For us, that “void” has manifested in the increasing cases of kidnapping for ransom, banditry, armed robbery, cultist activities, ritual killing, excessive gambling and a plethora of societal problems.
Gates, on the other hand, said:
“I just want to say one word to you. That word would likely be robots.” What was his point? Robots are already taking jobs meant for humans.
We should all be concerned because population explosion may be considered positive hindrance in the way of economic development of a country because of the pressures it put on infrastructure and other facilities.
In a ‘capital poor’ and technologically backward country like Nigeria, growth of population reduces output by lowering the per capita availability of capital.
Due to higher birth rate and low expectation, the percentage of dependents is understandably very high. A large part of the population is in the non-productive group which simply consumes and does not produce much.
The rapid growth of population thus diminishes the availability of capital per head which reduces the productivity of the labour force.
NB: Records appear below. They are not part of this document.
theorem choose_ok (N : Nat) (nck0 : List (List Int))
    (hlen0 : N ≤ nck0.length)
    (hfresh : ∀ i : Nat, i + 1 ≤ N → 2 ≤ i → i < (pvRow nck0 i).length ∧
        ∀ k : Nat, k ≤ i → 1 ≤ k → (pvRow nck0 i)[k]? = some (-1)) :
    ∀ (fuel n' : Nat) (k : Int) (nck : List (List Int)),
      NckInv N nck0 nck → n' + 1 ≤ N → 0 ≤ k → n' + 1 ≤ fuel →
      ∃ nck', chooseA fuel (n' : Int) k nck = some ((n'.choose k.toNat : Int), nck') ∧
        NckInv N nck0 nck' := by
  intro fuel
  induction fuel with
  | zero => intro n' k nck _ _ _ hf; exact absurd hf (by omega)
  | succ fuel ih =>
    intro n' k nck hinv hn' hk hf
    obtain ⟨kt, rfl⟩ : ∃ kt : Nat, k = (kt : Int) := ⟨k.toNat, (Int.toNat_of_nonneg hk).symm⟩
    simp only [Int.toNat_natCast]
    by_cases hkgt : ((kt : Nat) : Int) > (n' : Int)
    · refine ⟨nck, ?_, hinv⟩
      rw [chooseA, if_pos hkgt, Nat.choose_eq_zero_of_lt (by omega)]
      norm_num
    · by_cases hn1 : (n' : Int) ≤ 1
      · refine ⟨nck, ?_, hinv⟩
        have hch : n'.choose kt = 1 := by
          rcases Nat.lt_or_ge kt 1 with h | h
          · have : kt = 0 := by omega
            rw [this, Nat.choose_zero_right]
          · have hk1 : kt = 1 := by omega
            have hn'1 : n' = 1 := by omega
            rw [hk1, hn'1]
            decide
        rw [chooseA, if_neg hkgt, if_pos hn1, hch]
        norm_num
      · by_cases hk0 : ((kt : Nat) : Int) = 0
        · refine ⟨nck, ?_, hinv⟩
          have hkt0 : kt = 0 := by omega
          rw [chooseA, if_neg hkgt, if_neg hn1, if_pos hk0, hkt0, Nat.choose_zero_right]
          norm_num
        · -- main branch: n' ≥ 2, 1 ≤ kt ≤ n'
          have hn2 : 2 ≤ n' := by omega
          have hk1 : 1 ≤ kt := by omega
          have hkn : kt ≤ n' := by omega
          obtain ⟨hlenEq, hrowlen, hent⟩ := hinv
          have hrow0 := hfresh n' hn' hn2
          have hrlen : kt < (pvRow nck n').length := by rw [hrowlen]; omega
          have hnlen : n' < nck.length := by omega
          have hg1 : PySem.List.pyGet? nck ((n' : Nat) : Int) = some (pvRow nck n') := by
            simp [pvRow, List.getElem?_eq_getElem hnlen]
          have hg2 : PySem.List.pyGet? (pvRow nck n') ((kt : Nat) : Int)
              = some ((pvRow nck n')[kt]) := by
            rw [PySem.List.pyGet?_natCast, List.getElem?_eq_getElem hrlen]
          rcases hent n' kt with hsame | hval
          · -- entry is fresh: -1; compute, memoize
            have hvv : (pvRow nck n')[kt] = -1 := by
              have h' : (pvRow nck n')[kt]? = some (-1) := by
                rw [hsame]; exact hrow0.2 kt hkn hk1
              rw [List.getElem?_eq_getElem hrlen] at h'
              exact Option.some.inj h'
            obtain ⟨nck1, he1, hinv1⟩ :=
              ih (n' - 1) ((kt : Int) - 1) nck ⟨hlenEq, hrowlen, hent⟩ (by omega) (by omega) (by omega)
            obtain ⟨nck2, he2, hinv2⟩ :=
              ih (n' - 1) (kt : Int) nck1 hinv1 (by omega) (by omega) (by omega)
            have hkt1 : ((kt : Int) - 1).toNat = kt - 1 := by omega
            rw [hkt1] at he1
            rw [Int.toNat_natCast] at he2
            obtain ⟨hlen2, hrowlen2, hent2⟩ := hinv2
            have hnlen2 : n' < nck2.length := by omega
            have hrlen2 : kt < (pvRow nck2 n').length := by rw [hrowlen2]; omega
            have hg3 : PySem.List.pyGet? nck2 ((n' : Nat) : Int) = some (pvRow nck2 n') := by
              simp [pvRow, List.getElem?_eq_getElem hnlen2]
            have hpascal : (n' - 1).choose (kt - 1) + (n' - 1).choose kt = n'.choose kt := by
              have e1 : n' = (n' - 1) + 1 := by omega
              have e2 : kt = (kt - 1) + 1 := by omega
              calc (n' - 1).choose (kt - 1) + (n' - 1).choose kt
                  = (n' - 1).choose (kt - 1) + (n' - 1).choose ((kt - 1) + 1) := by rw [← e2]
                _ = ((n' - 1) + 1).choose ((kt - 1) + 1) := (Nat.choose_succ_succ _ _).symm
                _ = n'.choose kt := by rw [← e1, ← e2]
            have hsum : (((n' - 1).choose (kt - 1) : Nat) : Int) + (((n' - 1).choose kt : Nat) : Int)
                = ((n'.choose kt : Nat) : Int) := by rw [← hpascal]; push_cast; ring
            have hs1 : PySem.List.pySet? (pvRow nck2 n') ((kt : Nat) : Int)
                ((n'.choose kt : Nat) : Int)
                = some ((pvRow nck2 n').set kt ((n'.choose kt : Nat) : Int)) :=
              PySem.List.pySet?_natCast _ _ _ hrlen2
            have hs2 : PySem.List.pySet? nck2 ((n' : Nat) : Int)
                ((pvRow nck2 n').set kt ((n'.choose kt : Nat) : Int))
                = some (nck2.set n' ((pvRow nck2 n').set kt ((n'.choose kt : Nat) : Int))) :=
              PySem.List.pySet?_natCast _ _ _ hnlen2
            have harg : (n' : Int) - 1 = ((n' - 1 : Nat) : Int) := by omega
            refine ⟨nck2.set n' ((pvRow nck2 n').set kt ((n'.choose kt : Nat) : Int)), ?_, ?_⟩
            · rw [chooseA, if_neg hkgt, if_neg hn1, if_neg hk0, hg1]
              dsimp only
              rw [hg2]
              dsimp only
              rw [hvv]
              rw [if_neg (by norm_num : ¬ ((-1 : Int) ≠ -1))]
              rw [harg, he1]
              dsimp only
              rw [he2]
              dsimp only
              rw [hsum, hg3]
              dsimp only
              rw [hs1]
              dsimp only
              rw [hs2]
            · -- invariant preserved
              refine ⟨by rw [List.length_set]; exact hlen2, ?_, ?_⟩
              · intro i
                by_cases hi : n' = i
                · subst hi
                  have hrw : pvRow (nck2.set n' ((pvRow nck2 n').set kt ((n'.choose kt : Nat) : Int))) n'
                      = (pvRow nck2 n').set kt ((n'.choose kt : Nat) : Int) := by
                    simp [pvRow, List.getElem?_set, hnlen2]
                  rw [hrw, List.length_set]
                  exact hrowlen2 n'
                · have hrw : pvRow (nck2.set n' ((pvRow nck2 n').set kt ((n'.choose kt : Nat) : Int))) i
                      = pvRow nck2 i := by
                    simp [pvRow, List.getElem?_set, hi]
                  rw [hrw]
                  exact hrowlen2 i
              · intro i k'
                by_cases hi : n' = i
                · subst hi
                  have hrw : pvRow (nck2.set n' ((pvRow nck2 n').set kt ((n'.choose kt : Nat) : Int))) n'
                      = (pvRow nck2 n').set kt ((n'.choose kt : Nat) : Int) := by
                    simp [pvRow, List.getElem?_set, hnlen2]
                  rw [hrw]
                  by_cases hkk : kt = k'
                  · subst hkk
                    right
                    refine ⟨hn2, hn', hk1, hkn, ?_⟩
                    rw [List.getElem?_set, if_pos rfl, if_pos hrlen2]
                  · rw [List.getElem?_set, if_neg hkk]
                    exact hent2 n' k'
                · have hrw : pvRow (nck2.set n' ((pvRow nck2 n').set kt ((n'.choose kt : Nat) : Int))) i
                      = pvRow nck2 i := by
                    simp [pvRow, List.getElem?_set, hi]
                  rw [hrw]
                  exact hent2 i k'
          · -- entry already memoized
            obtain ⟨_, _, _, _, hveq⟩ := hval
            have hvv : (pvRow nck n')[kt] = ((n'.choose kt : Nat) : Int) := by
              rw [List.getElem?_eq_getElem hrlen] at hveq
              exact Option.some.inj hveq
            refine ⟨nck, ?_, ⟨hlenEq, hrowlen, hent⟩⟩
            rw [chooseA, if_neg hkgt, if_neg hn1, if_neg hk0, hg1]
            dsimp only
            rw [hg2]
            dsimp only
            rw [hvv]
            rw [if_pos (by have := Int.natCast_nonneg (n'.choose kt); omega :
              ((n'.choose kt : Nat) : Int) ≠ -1)]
Income is reduced because it caters for the consumers thereby curtailing the capacity to save which, in turn, adversely affects capital formation.
A rapidly growing population also increases the requirements of demographic investment which at the same time reduces the capacity of the people to save.
Beyond corruption, our investment requirements are going beyond our investing capacity. I visited a teaching hospital recently and I was silently weeping. I couldn’t believe what I saw; this use to be a centre of excellence in the past but now looks like a “mere consulting clinic,” (apologies to Lt. Gen. Joshua Dogonyaro (retd).
Visit a normal maternity clinic in any of our general hospitals and you’d be amazed by the number of expectant mothers you’ll see – doctors and facilities are often stretched beyond breaking point. The time to act is now.